What to do with these tiles? Well, there’s two schools of thought:

  • The first is that they should be retained. They are, after all, valid image files that can be retrieved and overlaid on the map. Although they aren’t visually perceptible, the very presence of the file demonstrates that the dataset was tested at this location, and confirms that no features exist there. This provides important metadata about the dataset in itself, and confirms the tile generation process was complete. The blank images themselves are generally small, and so storage is not generally an issue.
  • The opposing school of thought is that they should be deleted. It makes no sense to keep multiple copies of exactly the same, blank tile. If a request is received for a tile that is not present in the dataset, the assumption can be made that it contains no data, and a single, generic blank tile can be returned in all such instances – there is no benefit of returning the specific blank tile associated with that tile request. This not only reduces disk space on the tile server itself, but the client needs only cache a single blank tile that can be re-used in all cases where no data is present.

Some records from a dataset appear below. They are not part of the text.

-- pv_equiv track=rewrite | github.com/ehabich/climate-conversations | project/analysis/moral_found_dict_generator.py | swap_keys_values
-- ===== SOURCE A (Python) =====
-- def swap_keys_values(d):
--     swapped = {}
--     for key, value_list in d.items():
--         for value in value_list:
--             if value in swapped:
--                 if len(swapped[value]) < 30:
--                     swapped[value].append(key)
--                 else:
--                     pass
--             else:
--                 swapped[value] = [key]
--     return swapped
-- ===== SOURCE B (Python) =====
-- def swap_keys_values(d):
--     # Flatten the mapping into (key, value) occurrence pairs.
--     pairs = [(k, v) for k, vl in d.items() for v in vl]
--     # The distinct values, in first-encounter order.
--     seen = list(dict.fromkeys(v for _, v in pairs))
--     # Group by value with a per-value scan over the pairs, keeping the first 30 keys.
--     return {v: [k for k, w in pairs if w == v][:30] for v in seen}
-- ===== Notes on version B (the rewrite author's own statement) =====
-- stated objective: alternative
-- what changed: B replaces A's incremental dict mutation with a flatten-then-group-by: it flattens d to (key, value) occurrence pairs, deduplicates the values in encounter order, and for each distinct value does a separate scan of the pair list collecting its keys, truncated to the first 30.
import Mathlib
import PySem

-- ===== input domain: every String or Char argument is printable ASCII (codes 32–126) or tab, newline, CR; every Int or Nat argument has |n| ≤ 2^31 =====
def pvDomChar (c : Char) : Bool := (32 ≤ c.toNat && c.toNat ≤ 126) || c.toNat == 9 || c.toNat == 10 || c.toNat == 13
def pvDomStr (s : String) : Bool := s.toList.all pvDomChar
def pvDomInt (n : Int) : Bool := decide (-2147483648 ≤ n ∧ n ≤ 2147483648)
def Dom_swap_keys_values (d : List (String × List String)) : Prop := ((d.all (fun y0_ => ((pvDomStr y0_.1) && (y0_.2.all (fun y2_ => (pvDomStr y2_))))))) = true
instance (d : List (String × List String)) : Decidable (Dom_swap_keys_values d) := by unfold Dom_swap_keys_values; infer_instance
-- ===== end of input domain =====

-- ===== PORT A =====
-- B inverts the dict by flatten-then-group-by (dedup the values, then one scan per distinct
-- value collecting its first 30 keys) instead of A's incremental dict mutation (objective: alternative).
def swapAStep (key : String) (sw : PySem.Dict String (List String)) (value : String) :
    PySem.Dict String (List String) :=
  if sw.contains value then
    (if (sw.getD value []).length < 30 then sw.insert value ((sw.getD value []) ++ [key]) else sw)
  else sw.insert value [key]

def swap_keys_values (d : List (String × List String)) : List (String × List String) :=
  (d.foldl (fun sw kv => kv.2.foldl (swapAStep kv.1) sw) PySem.Dict.empty).items

-- ===== PORT B =====
-- pairs = flattened (key, value) occurrences; seen = list(dict.fromkeys(values)) = PySem.List.dedup;
-- the dict comprehension scans pairs once per distinct value and takes the first 30 keys ([:30] = take 30).
def swap_keys_values_alt (d : List (String × List String)) : List (String × List String) :=
  let pairs := d.flatMap (fun kv => kv.2.map (fun v => (kv.1, v)))
  let seen := PySem.List.dedup (pairs.map Prod.snd)
  seen.map (fun v => (v, ((pairs.filter (fun q => q.2 == v)).map Prod.fst).take 30))

-- ===== PRECONDITION & SPEC =====
def Spec_swap_keys_values (d : List (String × List String)) (out : List (String × List String)) : Prop := out = swap_keys_values_alt d
instance (d : List (String × List String)) (out : List (String × List String)) : Decidable (Spec_swap_keys_values d out) := by unfold Spec_swap_keys_values; infer_instance

-- ===== CLAIM (what is proved, stated in full; the proofs are below) =====
def Claim_equal_swap_keys_values : Prop := ∀ (d : List (String × List String)), Dom_swap_keys_values d → Spec_swap_keys_values d (swap_keys_values d)

-- ===== LEMMAS AND PROOFS =====

def pvTrunc (p : String × List String) : String × List String := (p.1, p.2.take 30)

theorem pv_keys_eq (sA sB : PySem.Dict String (List String))
    (h : sA.items = sB.items.map pvTrunc) : sA.keys = sB.keys := by
  simp only [PySem.Dict.keys, h, List.map_map]
  rfl

theorem pv_step (k v : String) (sA sB : PySem.Dict String (List String))
    (hnd : sB.keys.Nodup) (h : sA.items = sB.items.map pvTrunc) :
    (sB.modify v [] (fun ks => ks ++ [k])).keys.Nodup ∧
      (swapAStep k sA v).items = (sB.modify v [] (fun ks => ks ++ [k])).items.map pvTrunc := by
  have hkeys : sA.keys = sB.keys := pv_keys_eq sA sB h
  have hndA : sA.keys.Nodup := hkeys ▸ hnd
  have hcont : sA.contains v = sB.contains v := by
    rw [PySem.Dict.contains_eq_decide_mem_keys, PySem.Dict.contains_eq_decide_mem_keys, hkeys]
  have hmod : sB.modify v [] (fun ks => ks ++ [k]) = sB.insert v (sB.getD v [] ++ [k]) := rfl
  constructor
  · rw [hmod]; exact PySem.Dict.nodup_keys_insert _ _ _ hnd
  by_cases cB : sB.contains v = true
  · -- v already present
    obtain ⟨p, hp, hp1⟩ : ∃ p ∈ sB.items, p.1 = v := by
      rw [PySem.Dict.contains_iff_mem_keys] at cB
      simp only [PySem.Dict.keys, List.mem_map] at cB
      obtain ⟨p, hp, hp1⟩ := cB
      exact ⟨p, hp, hp1⟩
    have hpv : (v, p.2) ∈ sB.items := by rw [← hp1]; simpa using hp
    have hgB : sB.getD v [] = p.2 := PySem.Dict.getD_of_mem_items sB hpv hnd []
    have hgA : sA.getD v [] = p.2.take 30 := by
      have hmem : (v, p.2.take 30) ∈ sA.items := by
        rw [h]; exact List.mem_map.mpr ⟨p, hp, by simp [pvTrunc, hp1]⟩
      exact PySem.Dict.getD_of_mem_items sA hmem hndA []
    have hval : ∀ q ∈ sB.items, q.1 = v → q.2 = p.2 := by
      intro q hq hq1
      have hqv : (v, q.2) ∈ sB.items := by rw [← hq1]; simpa using hq
      have h1 := PySem.Dict.get?_of_mem_items sB hqv hnd
      have h2 := PySem.Dict.get?_of_mem_items sB hpv hnd
      rw [h1] at h2; exact Option.some.inj h2
    rw [hmod, PySem.Dict.items_insert_of_contains _ _ cB]
    unfold swapAStep
    rw [hcont, if_pos cB, hgA, hgB]
    by_cases clen : (p.2.take 30).length < 30
    · have hlen : p.2.length < 30 := by simp [List.length_take] at clen; omega
      rw [if_pos clen, PySem.Dict.items_insert_of_contains _ _ (hcont ▸ cB), h,
        List.map_map, List.map_map]
      apply List.map_congr_left
      intro q hq
      by_cases hq1 : q.1 = v
      · have := hval q hq hq1
        have h30 : List.take 30 p.2 = p.2 := List.take_of_length_le (Nat.le_of_lt hlen)
        have hk : List.take (30 - p.2.length) [k] = [k] :=
          List.take_of_length_le (by simp; omega)
        simp [pvTrunc, hq1, this, List.take_append, h30, hk]
      · simp [pvTrunc, hq1]
    · have hlen : ¬ p.2.length < 30 := by simp [List.length_take] at clen; omega
      rw [if_neg clen, h, List.map_map]
      apply List.map_congr_left
      intro q hq
      by_cases hq1 : q.1 = v
      · have := hval q hq hq1
        simp [pvTrunc, hq1, this, List.take_append, show 30 - p.2.length = 0 by omega]
      · simp [pvTrunc, hq1]
  · -- v fresh
    have cB' : sB.contains v = false := by simpa using cB
    have hgB : sB.getD v [] = [] := PySem.Dict.getD_of_not_contains _ _ cB'
    rw [hmod, hgB, PySem.Dict.items_insert_of_not_contains _ _ cB']
    unfold swapAStep
    rw [hcont, cB', if_neg (by simp), PySem.Dict.items_insert_of_not_contains _ _ (by rw [hcont]; exact cB'), h]
    simp [pvTrunc]

theorem pv_invariant :
    ∀ (ps : List (String × String)) (sA sB : PySem.Dict String (List String)),
      sB.keys.Nodup → sA.items = sB.items.map pvTrunc →
      (ps.foldl (fun s p => s.modify p.2 [] (fun ks => ks ++ [p.1])) sB).keys.Nodup ∧
        ps.foldl (fun s p => swapAStep p.1 s p.2) sA
          = PySem.Dict.mk ((ps.foldl (fun s p => s.modify p.2 [] (fun ks => ks ++ [p.1])) sB).items.map pvTrunc) := by
  intro ps
  induction ps with
  | nil =>
      intro sA sB hnd h
      refine ⟨hnd, ?_⟩
      apply PySem.Dict.ext
      simpa using h
  | cons q t ih =>
      intro sA sB hnd h
      obtain ⟨hnd1, h1⟩ := pv_step q.1 q.2 sA sB hnd h
      simpa using ih (swapAStep q.1 sA q.2) (sB.modify q.2 [] (fun ks => ks ++ [q.1])) hnd1 h1

theorem pv_flatten {σ : Type} (f : σ → String → String → σ) :
    ∀ (l : List (String × List String)) (e : σ),
      l.foldl (fun sw kv => kv.2.foldl (fun s v => f s kv.1 v) sw) e
        = (l.flatMap (fun kv => kv.2.map (fun v => (kv.1, v)))).foldl
            (fun s p => f s p.1 p.2) e := by
  intro l
  induction l with
  | nil => intro e; rfl
  | cons kv t ih =>
      intro e
      simp only [List.foldl_cons, List.flatMap_cons, List.foldl_append, List.foldl_map]
      exact ih _

-- the uncapped grouping fold, characterised as B's flatten-then-group-by (uncapped)
theorem pv_group :
    ∀ (ps : List (String × String)),
      (ps.foldl (fun s p => s.modify p.2 [] (fun ks => ks ++ [p.1])) PySem.Dict.empty).items
        = (PySem.List.dedup (ps.map Prod.snd)).map
            (fun v => (v, (ps.filter (fun q => q.2 == v)).map Prod.fst)) := by
  intro ps
  induction ps using List.reverseRecOn with
  | nil => rfl
  | append_singleton l p ih =>
      have hkeys : (l.foldl (fun s p => s.modify p.2 [] (fun ks => ks ++ [p.1])) PySem.Dict.empty).keys
          = PySem.List.dedup (l.map Prod.snd) := by
        simp only [PySem.Dict.keys, ih, List.map_map]
        exact List.map_id _
      have hnd : (l.foldl (fun s p => s.modify p.2 [] (fun ks => ks ++ [p.1])) PySem.Dict.empty).keys.Nodup := by
        rw [hkeys]; exact PySem.List.nodup_dedup _
      set D := l.foldl (fun s p => s.modify p.2 [] (fun ks => ks ++ [p.1])) PySem.Dict.empty with hD
      have hdd : PySem.List.dedup ((l ++ [p]).map Prod.snd)
          = PySem.Set.add (PySem.List.dedup (l.map Prod.snd)) p.2 := by
        simp only [List.map_append, PySem.List.dedup_eq_ofList, PySem.Set.ofList_eq_foldl,
          List.foldl_append]
        rfl
      rw [List.foldl_append, List.foldl_cons, List.foldl_nil, hdd]
      have hmod : D.modify p.2 [] (fun ks => ks ++ [p.1])
          = D.insert p.2 (D.getD p.2 [] ++ [p.1]) := rfl
      by_cases hc : p.2 ∈ PySem.List.dedup (l.map Prod.snd)
      · -- value already seen
        have hcont : D.contains p.2 = true := by
          rw [PySem.Dict.contains_eq_decide_mem_keys, hkeys]; simpa using hc
        have hmem : (p.2, (l.filter (fun q => q.2 == p.2)).map Prod.fst) ∈ D.items := by
          rw [ih]; exact List.mem_map.mpr ⟨p.2, hc, rfl⟩
        have hgD : D.getD p.2 [] = (l.filter (fun q => q.2 == p.2)).map Prod.fst :=
          PySem.Dict.getD_of_mem_items D hmem hnd []
        have hx : ∃ a, (a, p.2) ∈ l := by
          have hm := (PySem.List.mem_dedup _ _).mp hc
          obtain ⟨q, hq, hq2⟩ := List.mem_map.mp hm
          exact ⟨q.1, by rw [show (q.1, p.2) = q from by rw [← hq2]]; exact hq⟩
        have hadd : PySem.Set.add (PySem.List.dedup (l.map Prod.snd)) p.2
            = PySem.List.dedup (l.map Prod.snd) := by
          simp [PySem.Set.add, PySem.Set.contains]
          exact hx
        rw [hmod, hgD, PySem.Dict.items_insert_of_contains _ _ hcont, hadd, ih, List.map_map]
        apply List.map_congr_left
        intro w hw
        by_cases hwv : w = p.2
        · subst hwv
          simp [List.filter_append]
        · simp only [Function.comp]
          rw [if_neg (by simpa using Ne.symm (fun e => hwv e.symm))]
          simp only [List.filter_append]
          have hb : (p.2 == w) = false := beq_eq_false_iff_ne.mpr (fun e => hwv e.symm)
          have : (List.filter (fun q => q.2 == w) [p]) = [] := by
            simp [hb]
          rw [this, List.append_nil]
      · -- fresh value
        have hcont : D.contains p.2 = false := by
          rw [PySem.Dict.contains_eq_decide_mem_keys, hkeys]; simpa using hc
        have hgD : D.getD p.2 [] = [] := PySem.Dict.getD_of_not_contains _ _ hcont
        have hadd : PySem.Set.add (PySem.List.dedup (l.map Prod.snd)) p.2
            = PySem.List.dedup (l.map Prod.snd) ++ [p.2] := by
          simp [PySem.Set.add, PySem.Set.contains]
          intro x hxl
          exact hc ((PySem.List.mem_dedup _ _).mpr (by simpa using List.mem_map_of_mem hxl (f := Prod.snd)))
        have hnotin : p.2 ∉ l.map Prod.snd := by
          intro hmem; exact hc ((PySem.List.mem_dedup _ _).mpr hmem)
        have hfil : l.filter (fun q => q.2 == p.2) = [] := by
          apply List.filter_eq_nil_iff.mpr
          intro q hq
          simp only [beq_iff_eq]
          intro e
          exact hnotin (e ▸ List.mem_map_of_mem hq)
        rw [hmod, hgD, PySem.Dict.items_insert_of_not_contains _ _ hcont, hadd, ih,
          List.map_append]
        congr 1
        · apply List.map_congr_left
          intro w hw
          have hwv : ¬ p.2 = w := fun e => hc (e ▸ hw)
          simp only [List.filter_append]
          have hb : (p.2 == w) = false := beq_eq_false_iff_ne.mpr hwv
          have : (List.filter (fun q => q.2 == w) [p]) = [] := by
            simp [hb]
          rw [this, List.append_nil]
        · simp [List.filter_append, hfil]

-- ===== VERDICT (by name: the statement is the Claim_ definition above) =====
theorem swap_keys_values_spec : Claim_equal_swap_keys_values := by
  intro d _
  unfold Spec_swap_keys_values swap_keys_values swap_keys_values_alt
  dsimp only []
  rw [pv_flatten (fun s k v => swapAStep k s v)]
  obtain ⟨_, h⟩ := pv_invariant (d.flatMap (fun kv => kv.2.map (fun v => (kv.1, v))))
    PySem.Dict.empty PySem.Dict.empty List.nodup_nil rfl
  rw [h]
  show ((d.flatMap (fun kv => kv.2.map (fun v => (kv.1, v)))).foldl
      (fun s p => s.modify p.2 [] (fun ks => ks ++ [p.1])) PySem.Dict.empty).items.map pvTrunc = _
  rw [pv_group, List.map_map]
  apply List.map_congr_left
  intro w _
  simp [pvTrunc]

I can see arguments in favour of both sides. But, for my current project, disk and cache space is at a premium, so I decided I wanted to delete any blank tiles from my dataset. To determine which files were blank, I initially thought of testing the filesize of the image. However, even though I knew that every tile was of a fixed dimension (256px x 256px), an empty tile can still vary in filesize according to the compression algorithm used. Then I thought I could loop through each pixel in the image and use GetPixel() to retrieve the data to see whether the entire image was the same colour, but it turns out that GetPixel() is slooooowwwww….

The best solution I’ve found is to use an unsafe method, BitMap.LockBits to provide direct access to the pixel byte data of the image, and then read and compare the byte values directly. In my case, my image tiles are 32bit PNG files, which use 4 bytes per pixel (BGRA), and my “blank” tiles are completely transparent (Alpha channel = 0). Therefore, in my case I used the following function, which returns true if all the pixels in the image are completely transparent, or false otherwise:

public static Boolean IsEmpty(string imageFileName)
{
  using (Bitmap b = ReadFileAsImage(imageFileName))
  {
    System.Drawing.Imaging.BitmapData bmData = b.LockBits(new Rectangle(0, 0, b.Width, b.Height), System.Drawing.Imaging.ImageLockMode.ReadOnly, b.PixelFormat);
    unsafe
    {
      int PixelSize = 4; // Assume 4Bytes per pixel ARGB
      for (int y = 0; y < b.Height; y++)
      {
        byte* p = (byte*)bmData.Scan0 + (y * bmData.Stride);
        for (int x = 0; x < b.Width; x++)         {           byte blue = p[x * PixelSize]; // Blue value. Just in case needed later           byte green = p[x * PixelSize + 1]; // Green. Ditto           byte red = p[x * PixelSize + 2]; // Red. Ditto           byte alpha = p[x * PixelSize + 3];           if (alpha > 0) return false;
        }
      }
    }
    b.UnlockBits(bmData);
  }

  return true;
}

 

It needs to be compiled with the /unsafe option (well, it did say in the title that this post was dangerous!). Then, I just walked through the directory structure of my tile images, passing each file into this function and deleting those where IsEmpty() returned true.